A Sampling Approach to Generating Closely Interacting 3D Pose-Pairs from 2D Annotations

Kangxue Yin; Hui Huang; Edmond S L Ho; Hao Wang; Taku Komura; Daniel Cohen-Or; Hao Zhang

doi:10.1109/TVCG.2018.2832097

A Sampling Approach to Generating Closely Interacting 3D Pose-Pairs from 2D Annotations

IEEE Trans Vis Comput Graph. 2019 Jun;25(6):2217-2227. doi: 10.1109/TVCG.2018.2832097. Epub 2018 May 1.

Authors

Kangxue Yin, Hui Huang, Edmond S L Ho, Hao Wang, Taku Komura, Daniel Cohen-Or, Hao Zhang

PMID: 29994049
DOI: 10.1109/TVCG.2018.2832097

Abstract

We introduce a data-driven method to generate a large number of plausible, closely interacting 3D human pose-pairs, for a given motion category, e.g., wrestling or salsa dance. With much difficulty in acquiring close interactions using 3D sensors, our approach utilizes abundant existing video data which cover many human activities. Instead of treating the data generation problem as one of reconstruction, either through 3D acquisition or direct 2D-to-3D data lifting from video annotations, we present a solution based on Markov Chain Monte Carlo (MCMC) sampling. Given a motion category and a set of video frames depicting the motion with the 2D pose-pair in each frame annotated, we start the sampling with one or few seed 3D pose-pairs which are manually created based on the target motion category. The initial set is then augmented by MCMC sampling around the seeds, via the Metropolis-Hastings algorithm and guided by a probability density function (PDF) that is defined by two terms to bias the sampling towards 3D pose-pairs that are physically valid and plausible for the motion category.
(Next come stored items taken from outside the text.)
-- pv_equiv track=rewrite | github.com/trandangtien1122/introduction_ai_hcmut_CO3061_003444 | main.py | count_scores
-- ===== SOURCE A (Python) =====
-- def count_scores(board: list):
--     count_1 = 0
--     count_minus_1 = 0
--     for row in board:
--         for num in row:
--             if num == 1:
--                 count_1 += 1
--             elif num == -1:
--                 count_minus_1 += 1
--     return count_1, count_minus_1
-- ===== SOURCE B (Python) =====
-- def count_scores(board: list):
--     flat = [num for row in board for num in row]
--     return flat.count(1), flat.count(-1)
-- ===== Notes on version B (the rewrite author's own statement) =====
-- stated objective: idiomatic
-- what changed: Replaces the branching two-accumulator nested loop with a flatten comprehension followed by two list.count lookups (tally-style, no explicit branches).
import Mathlib
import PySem

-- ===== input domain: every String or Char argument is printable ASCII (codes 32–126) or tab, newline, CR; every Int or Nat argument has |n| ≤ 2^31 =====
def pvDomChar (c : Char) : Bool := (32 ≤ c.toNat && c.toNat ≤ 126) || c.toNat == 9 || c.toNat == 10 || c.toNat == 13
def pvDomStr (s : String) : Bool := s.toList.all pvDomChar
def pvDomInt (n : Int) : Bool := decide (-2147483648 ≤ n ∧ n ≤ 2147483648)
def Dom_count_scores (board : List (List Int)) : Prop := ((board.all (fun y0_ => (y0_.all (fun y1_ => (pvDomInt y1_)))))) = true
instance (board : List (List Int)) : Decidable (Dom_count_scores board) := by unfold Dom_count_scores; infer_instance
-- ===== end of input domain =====

-- B flattens the board once and returns two list.count tallies instead of A's branching two-accumulator loop (idiomatic; return value only).
-- ===== PORT A =====
def count_scores (board : List (List Int)) : Int × Int :=
  board.foldl
    (fun counts row =>
      row.foldl
        (fun (counts : Int × Int) num =>
          if num = 1 then (counts.1 + 1, counts.2)
          else if num = -1 then (counts.1, counts.2 + 1)
          else counts)
        counts)
    (0, 0)

-- ===== PORT B =====
def count_scores_alt (board : List (List Int)) : Int × Int :=
  let flat := board.flatMap (fun row => row.map (fun num => num))
  (PySem.List.count flat 1, PySem.List.count flat (-1))

-- ===== PRECONDITION & SPEC =====
def Spec_count_scores (board : List (List Int)) (out : Int × Int) : Prop := out = count_scores_alt board
instance (board : List (List Int)) (out : Int × Int) : Decidable (Spec_count_scores board out) := by unfold Spec_count_scores; infer_instance

-- ===== CLAIM (what is proved, stated in full; the proofs are below) =====
def Claim_equal_count_scores : Prop := ∀ (board : List (List Int)), Dom_count_scores board → Spec_count_scores board (count_scores board)

-- ===== LEMMAS AND PROOFS =====

-- ===== VERDICT (by name: the statement is the Claim_ definition above) =====
lemma inner_loop (row : List Int) (a b : Int) :
    row.foldl
      (fun (counts : Int × Int) num =>
        if num = 1 then (counts.1 + 1, counts.2)
        else if num = -1 then (counts.1, counts.2 + 1)
        else counts)
      (a, b)
    = (a + row.count 1, b + row.count (-1)) := by
  induction row generalizing a b with
  | nil => simp
  | cons x xs ih =>
    by_cases h1 : x = 1
    · subst h1; simp [List.foldl_cons, ih]; ring
    · by_cases h2 : x = -1
      · subst h2; simp [List.foldl_cons, ih, h1]; ring
      · simp [List.foldl_cons, ih, h1, h2]

lemma outer_loop (board : List (List Int)) (a b : Int) :
    board.foldl
      (fun counts row =>
        row.foldl
          (fun (counts : Int × Int) num =>
            if num = 1 then (counts.1 + 1, counts.2)
            else if num = -1 then (counts.1, counts.2 + 1)
            else counts)
          counts)
      (a, b)
    = (a + (board.flatMap (fun row => row)).count 1,
       b + (board.flatMap (fun row => row)).count (-1)) := by
  induction board generalizing a b with
  | nil => simp
  | cons r rs ih =>
    simp [List.foldl_cons, inner_loop, ih, List.count_append]
    constructor <;> ring

theorem count_scores_spec : Claim_equal_count_scores := by
  intro board _
  unfold Spec_count_scores count_scores count_scores_alt
  simp [outer_loop, PySem.List.count_eq]
-- pv_equiv track=rewrite | github.com/kiannang/workzone_metrics | src/workzone_metrics/metrics/state.py | _labels_from_intervals
-- ===== SOURCE A (Python) =====
-- from typing import Dict, List, Tuple, Optional
--
-- StateIntervals = Dict[str, List[Tuple[int, int]]]
--
-- DEFAULT_STATE_ORDER = ["inside", "exiting", "approaching", "outside"]
--
-- def _labels_from_intervals(
--     states: StateIntervals,
--     total_frames: int,
--     order: List[str] = None,
--     default_label: str = "outside",
-- ) -> List[str]:
--     if order is None:
--         order = DEFAULT_STATE_ORDER
--     labels = [default_label] * total_frames
--     for state in order:
--         intervals = states.get(state, [])
--         for start, end in intervals:
--             start = max(0, start)
--             end = min(total_frames - 1, end)
--             for i in range(start, end + 1):
--                 labels[i] = state
--     return labels
-- ===== SOURCE B (Python) =====
-- DEFAULT_STATE_ORDER = ["inside", "exiting", "approaching", "outside"]
--
-- def _labels_from_intervals(states, total_frames, order=None, default_label="outside"):
--     # Per-frame lookup: the final label of frame i is the last state in `order`
--     # whose intervals cover i (later states overwrite earlier ones), else default.
--     if order is None:
--         order = DEFAULT_STATE_ORDER
--     rev = [(st, states.get(st, [])) for st in reversed(order)]
--     return [
--         next((st for st, ivs in rev if any(s <= i <= e for s, e in ivs)),
--              default_label)
--         for i in range(total_frames)
--     ]
-- ===== Notes on version B (the rewrite author's own statement) =====
-- stated objective: alternative
-- what changed: B builds the result per frame: for each frame index it searches reversed(order) for the first state whose intervals cover that frame (a pure lookup, no array mutation), instead of A's in-place overwrite sweep over states and intervals.
import Mathlib
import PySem

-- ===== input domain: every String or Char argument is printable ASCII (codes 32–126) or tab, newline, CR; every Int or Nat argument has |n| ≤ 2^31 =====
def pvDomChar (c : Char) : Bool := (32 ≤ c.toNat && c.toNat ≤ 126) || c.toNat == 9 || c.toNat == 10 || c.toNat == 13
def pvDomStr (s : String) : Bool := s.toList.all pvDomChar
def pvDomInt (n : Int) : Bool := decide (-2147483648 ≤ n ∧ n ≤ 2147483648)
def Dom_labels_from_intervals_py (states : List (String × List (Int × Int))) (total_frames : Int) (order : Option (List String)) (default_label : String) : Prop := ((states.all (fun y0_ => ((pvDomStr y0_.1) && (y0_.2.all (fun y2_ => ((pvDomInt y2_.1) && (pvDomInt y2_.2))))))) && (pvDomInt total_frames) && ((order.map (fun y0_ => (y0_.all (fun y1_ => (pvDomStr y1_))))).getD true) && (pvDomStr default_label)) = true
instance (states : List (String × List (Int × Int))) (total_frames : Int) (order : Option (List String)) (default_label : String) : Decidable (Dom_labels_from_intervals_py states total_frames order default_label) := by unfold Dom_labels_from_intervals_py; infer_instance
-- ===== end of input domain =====

-- B replaces A's in-place overwrite sweep by a pure per-frame lookup: each frame's label is the
-- first state of reversed(order) covering it; alternative decomposition, no mutation.

-- ===== PORT A =====
def labels_from_intervals_py (states : List (String × List (Int × Int))) (total_frames : Int) (order : Option (List String)) (default_label : String) : List String :=
  let ord := match order with
    | none => ["inside", "exiting", "approaching", "outside"]
    | some o => o
  let labels := List.replicate total_frames.toNat default_label
  ord.foldl (fun labels state =>
    let intervals := (PySem.Dict.mk states).getD state []
    intervals.foldl (fun labels se =>
      let start := max 0 se.1
      let e := min (total_frames - 1) se.2
      (PySem.List.pyRange start (e + 1) 1).foldl
        (fun labels i => labels.set i.toNat state) labels) labels) labels

-- ===== PORT B =====
def labels_from_intervals_py_alt (states : List (String × List (Int × Int))) (total_frames : Int) (order : Option (List String)) (default_label : String) : List String :=
  let ord := match order with
    | none => ["inside", "exiting", "approaching", "outside"]
    | some o => o
  let rev := ord.reverse.map (fun st => (st, (PySem.Dict.mk states).getD st []))
  (PySem.List.pyRange 0 total_frames 1).map (fun i =>
    match rev.find? (fun p => p.2.any (fun se => decide (se.1 ≤ i ∧ i ≤ se.2))) with
    | some p => p.1
    | none => default_label)

-- ===== PRECONDITION & SPEC =====
def Spec_labels_from_intervals_py (states : List (String × List (Int × Int))) (total_frames : Int) (order : Option (List String)) (default_label : String) (out : List String) : Prop := out = labels_from_intervals_py_alt states total_frames order default_label
instance (states : List (String × List (Int × Int))) (total_frames : Int) (order : Option (List String)) (default_label : String) (out : List String) : Decidable (Spec_labels_from_intervals_py states total_frames order default_label out) := by unfold Spec_labels_from_intervals_py; infer_instance

-- ===== CLAIM (what is proved, stated in full; the proofs are below) =====
def Claim_equal_labels_from_intervals_py : Prop := ∀ (states : List (String × List (Int × Int))) (total_frames : Int) (order : Option (List String)) (default_label : String), Dom_labels_from_intervals_py states total_frames order default_label → Spec_labels_from_intervals_py states total_frames order default_label (labels_from_intervals_py states total_frames order default_label)

-- ===== LEMMAS AND PROOFS =====
theorem foldl_set_getElem? (v : String) :
    ∀ (fuel : Nat) (a b : Int), (b - a).toNat = fuel → ∀ (ls : List String), 0 ≤ a →
      b ≤ (ls.length : Int) → ∀ i : Nat,
      ((PySem.List.pyRange a b 1).foldl (fun l j => l.set j.toNat v) ls)[i]?
        = if a ≤ (i : Int) ∧ (i : Int) < b then some v else ls[i]? := by
  intro fuel
  induction fuel with
  | zero =>
    intro a b hf ls ha hb i
    rw [PySem.List.pyRange_one_eq_nil (by omega)]
    simp only [List.foldl_nil]
    rw [if_neg (by omega)]
  | succ n ih =>
    intro a b hf ls ha hb i
    rw [PySem.List.pyRange_one_cons (by omega)]
    simp only [List.foldl_cons]
    rw [ih (a + 1) b (by omega) (ls.set a.toNat v) (by omega) (by simpa using hb) i]
    by_cases hia : (i : Int) = a
    · have hi : i = a.toNat := by omega
      have hlen : i < ls.length := by omega
      rw [if_neg (by omega), if_pos (by omega)]
      simp only [hi, List.getElem?_set]
      simp
      omega
    · by_cases h1 : a + 1 ≤ (i : Int) ∧ (i : Int) < b
      · rw [if_pos h1, if_pos (by omega)]
      · rw [if_neg h1, if_neg (by omega)]
        have : a.toNat ≠ i := by omega
        simp [this]

def covI (tf : Int) (i : Nat) (se : Int × Int) : Bool :=
  decide (max 0 se.1 ≤ (i : Int) ∧ (i : Int) ≤ min (tf - 1) se.2)

def covS (states : List (String × List (Int × Int))) (tf : Int) (i : Nat) (st : String) : Bool :=
  ((PySem.Dict.mk states).getD st []).any (covI tf i)

theorem cov_lt {states : List (String × List (Int × Int))} {tf : Int} {i : Nat} {st : String}
    (h : covS states tf i st = true) : (i : Int) < tf := by
  unfold covS at h
  rw [List.any_eq_true] at h
  obtain ⟨se, _, hse⟩ := h
  unfold covI at hse
  rw [decide_eq_true_eq] at hse
  omega

theorem foldl_set_len (v : String) :
    ∀ (L : List Int) (ls : List String),
      (L.foldl (fun l j => l.set j.toNat v) ls).length = ls.length := by
  intro L
  induction L with
  | nil => intro ls; rfl
  | cons a L ih => intro ls; simp only [List.foldl_cons]; rw [ih]; simp

theorem A_state (tf : Int) (st : String) :
    ∀ (ivs : List (Int × Int)) (ls : List String), ls.length = tf.toNat →
      ((ivs.foldl (fun l se =>
          (PySem.List.pyRange (max 0 se.1) (min (tf - 1) se.2 + 1) 1).foldl
            (fun l j => l.set j.toNat st) l) ls).length = ls.length)
      ∧ ∀ i : Nat,
        (ivs.foldl (fun l se =>
          (PySem.List.pyRange (max 0 se.1) (min (tf - 1) se.2 + 1) 1).foldl
            (fun l j => l.set j.toNat st) l) ls)[i]?
          = if ivs.any (covI tf i) then some st else ls[i]? := by
  intro ivs
  induction ivs with
  | nil =>
    intro ls hl
    refine ⟨rfl, fun i => ?_⟩
    simp [List.any_nil]
  | cons iv rest ih =>
    intro ls hl
    simp only [List.foldl_cons]
    have hlen1 := foldl_set_len st (PySem.List.pyRange (max 0 iv.1) (min (tf - 1) iv.2 + 1) 1) ls
    obtain ⟨ihlen, ihget⟩ := ih _ (by rw [hlen1, hl])
    have hchar := foldl_set_getElem? st ((min (tf - 1) iv.2 + 1) - max 0 iv.1).toNat
      (max 0 iv.1) (min (tf - 1) iv.2 + 1) rfl ls (by omega) (by omega)
    refine ⟨by rw [ihlen, hlen1], fun i => ?_⟩
    rw [ihget i, hchar i]
    cases hr : rest.any (covI tf i)
    · have hcv : (iv :: rest).any (covI tf i) = covI tf i iv := by
        simp [List.any_cons, hr]
      rw [hcv]
      by_cases hc : max 0 iv.1 ≤ (i : Int) ∧ (i : Int) < min (tf - 1) iv.2 + 1
      · rw [if_neg (by simp), if_pos hc, if_pos (by unfold covI; rw [decide_eq_true_eq]; omega)]
      · rw [if_neg (by simp), if_neg hc, if_neg (by unfold covI; simp only [decide_eq_true_eq]; omega)]
    · rw [if_pos (by simp), if_pos (by simp [List.any_cons, hr])]

theorem A_order (states : List (String × List (Int × Int))) (tf : Int) :
    ∀ (L : List String) (ls : List String), ls.length = tf.toNat → ∀ i : Nat,
      (L.foldl (fun labels state =>
          ((PySem.Dict.mk states).getD state []).foldl (fun l se =>
            (PySem.List.pyRange (max 0 se.1) (min (tf - 1) se.2 + 1) 1).foldl
              (fun l j => l.set j.toNat state) l) labels) ls)[i]?
        = (ls[i]?).map (fun v => L.foldl
            (fun v st => if covS states tf i st = true then st else v) v) := by
  intro L
  induction L with
  | nil =>
    intro ls hl i
    simp only [List.foldl_nil]
    cases ls[i]? <;> rfl
  | cons s rest ih =>
    intro ls hl i
    simp only [List.foldl_cons]
    obtain ⟨hlen, hget⟩ := A_state tf s ((PySem.Dict.mk states).getD s []) ls hl
    rw [ih _ (by rw [hlen, hl]) i, hget i]
    cases hv : ls[i]? with
    | none =>
      have hlenle : ls.length ≤ i := List.getElem?_eq_none_iff.mp hv
      have hni : ¬(((PySem.Dict.mk states).getD s []).any (covI tf i) = true) := by
        intro hcv
        have h1 : (i : Int) < tf := cov_lt (show covS states tf i s = true from hcv)
        omega
      rw [if_neg hni]
      rfl
    | some v =>
      cases hcv : ((PySem.Dict.mk states).getD s []).any (covI tf i) <;>
        simp [covS, hcv]

theorem foldl_if_eq_find_getD (cov : String → Bool) :
    ∀ (L : List String) (v : String),
      L.foldl (fun v st => if cov st = true then st else v) v
        = (L.reverse.find? cov).getD v := by
  intro L
  induction L with
  | nil => intro v; rfl
  | cons s rest ih =>
    intro v
    simp only [List.foldl_cons, List.reverse_cons]
    rw [ih, List.find?_append]
    cases h : rest.reverse.find? cov
    · cases hc : cov s <;> simp [hc]
    · simp

theorem cov_pred_eq (states : List (String × List (Int × Int))) (tf : Int) (i : Nat)
    (h0 : (i : Int) < tf) :
    ((fun p : String × List (Int × Int) =>
        p.2.any (fun se => decide (se.1 ≤ (i : Int) ∧ (i : Int) ≤ se.2)))
      ∘ (fun st => (st, (PySem.Dict.mk states).getD st [])))
      = covS states tf i := by
  funext st
  unfold covS
  simp only [Function.comp_apply]
  congr 1
  funext se
  unfold covI
  rw [decide_eq_decide]
  omega

-- ===== VERDICT (by name: the statement is the Claim_ definition above) =====
theorem labels_from_intervals_py_spec : Claim_equal_labels_from_intervals_py := by
  intro states tf order dl _hdom
  unfold Spec_labels_from_intervals_py
  unfold labels_from_intervals_py labels_from_intervals_py_alt
  dsimp only
  generalize (match order with
    | none => ["inside", "exiting", "approaching", "outside"]
    | some o => o) = ord
  apply List.ext_getElem?
  intro i
  rw [A_order states tf ord (List.replicate tf.toNat dl) (by simp) i]
  rw [List.getElem?_replicate]
  rw [PySem.List.pyRange_one]
  rw [List.map_map, List.getElem?_map]
  by_cases hi : i < tf.toNat
  · rw [List.getElem?_range (show i < (tf - 0).toNat by omega), if_pos hi]
    simp only [Option.map_some, Function.comp_apply]
    rw [foldl_if_eq_find_getD]
    rw [show ((0 : Int) + (i : Int)) = (i : Int) by omega]
    rw [List.find?_map, cov_pred_eq states tf i (by omega)]
    cases h : ord.reverse.find? (covS states tf i) <;> rfl
  · rw [List.getElem?_eq_none (by simp only [List.length_range]; omega), if_neg hi]
    rfl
With a focus on efficient sampling over the space of close interactions, rather than pose spaces, we develop a novel representation called interaction coordinates (IC) to encode both poses and their interactions in an integrated manner. Plausibility of a 3D pose-pair is then defined based on the IC and with respect to the annotated 2D pose-pairs from video. We show that our sampling-based approach is able to efficiently synthesize a large volume of plausible, closely interacting 3D pose-pairs which provide a good coverage of the input 2D pose-pairs.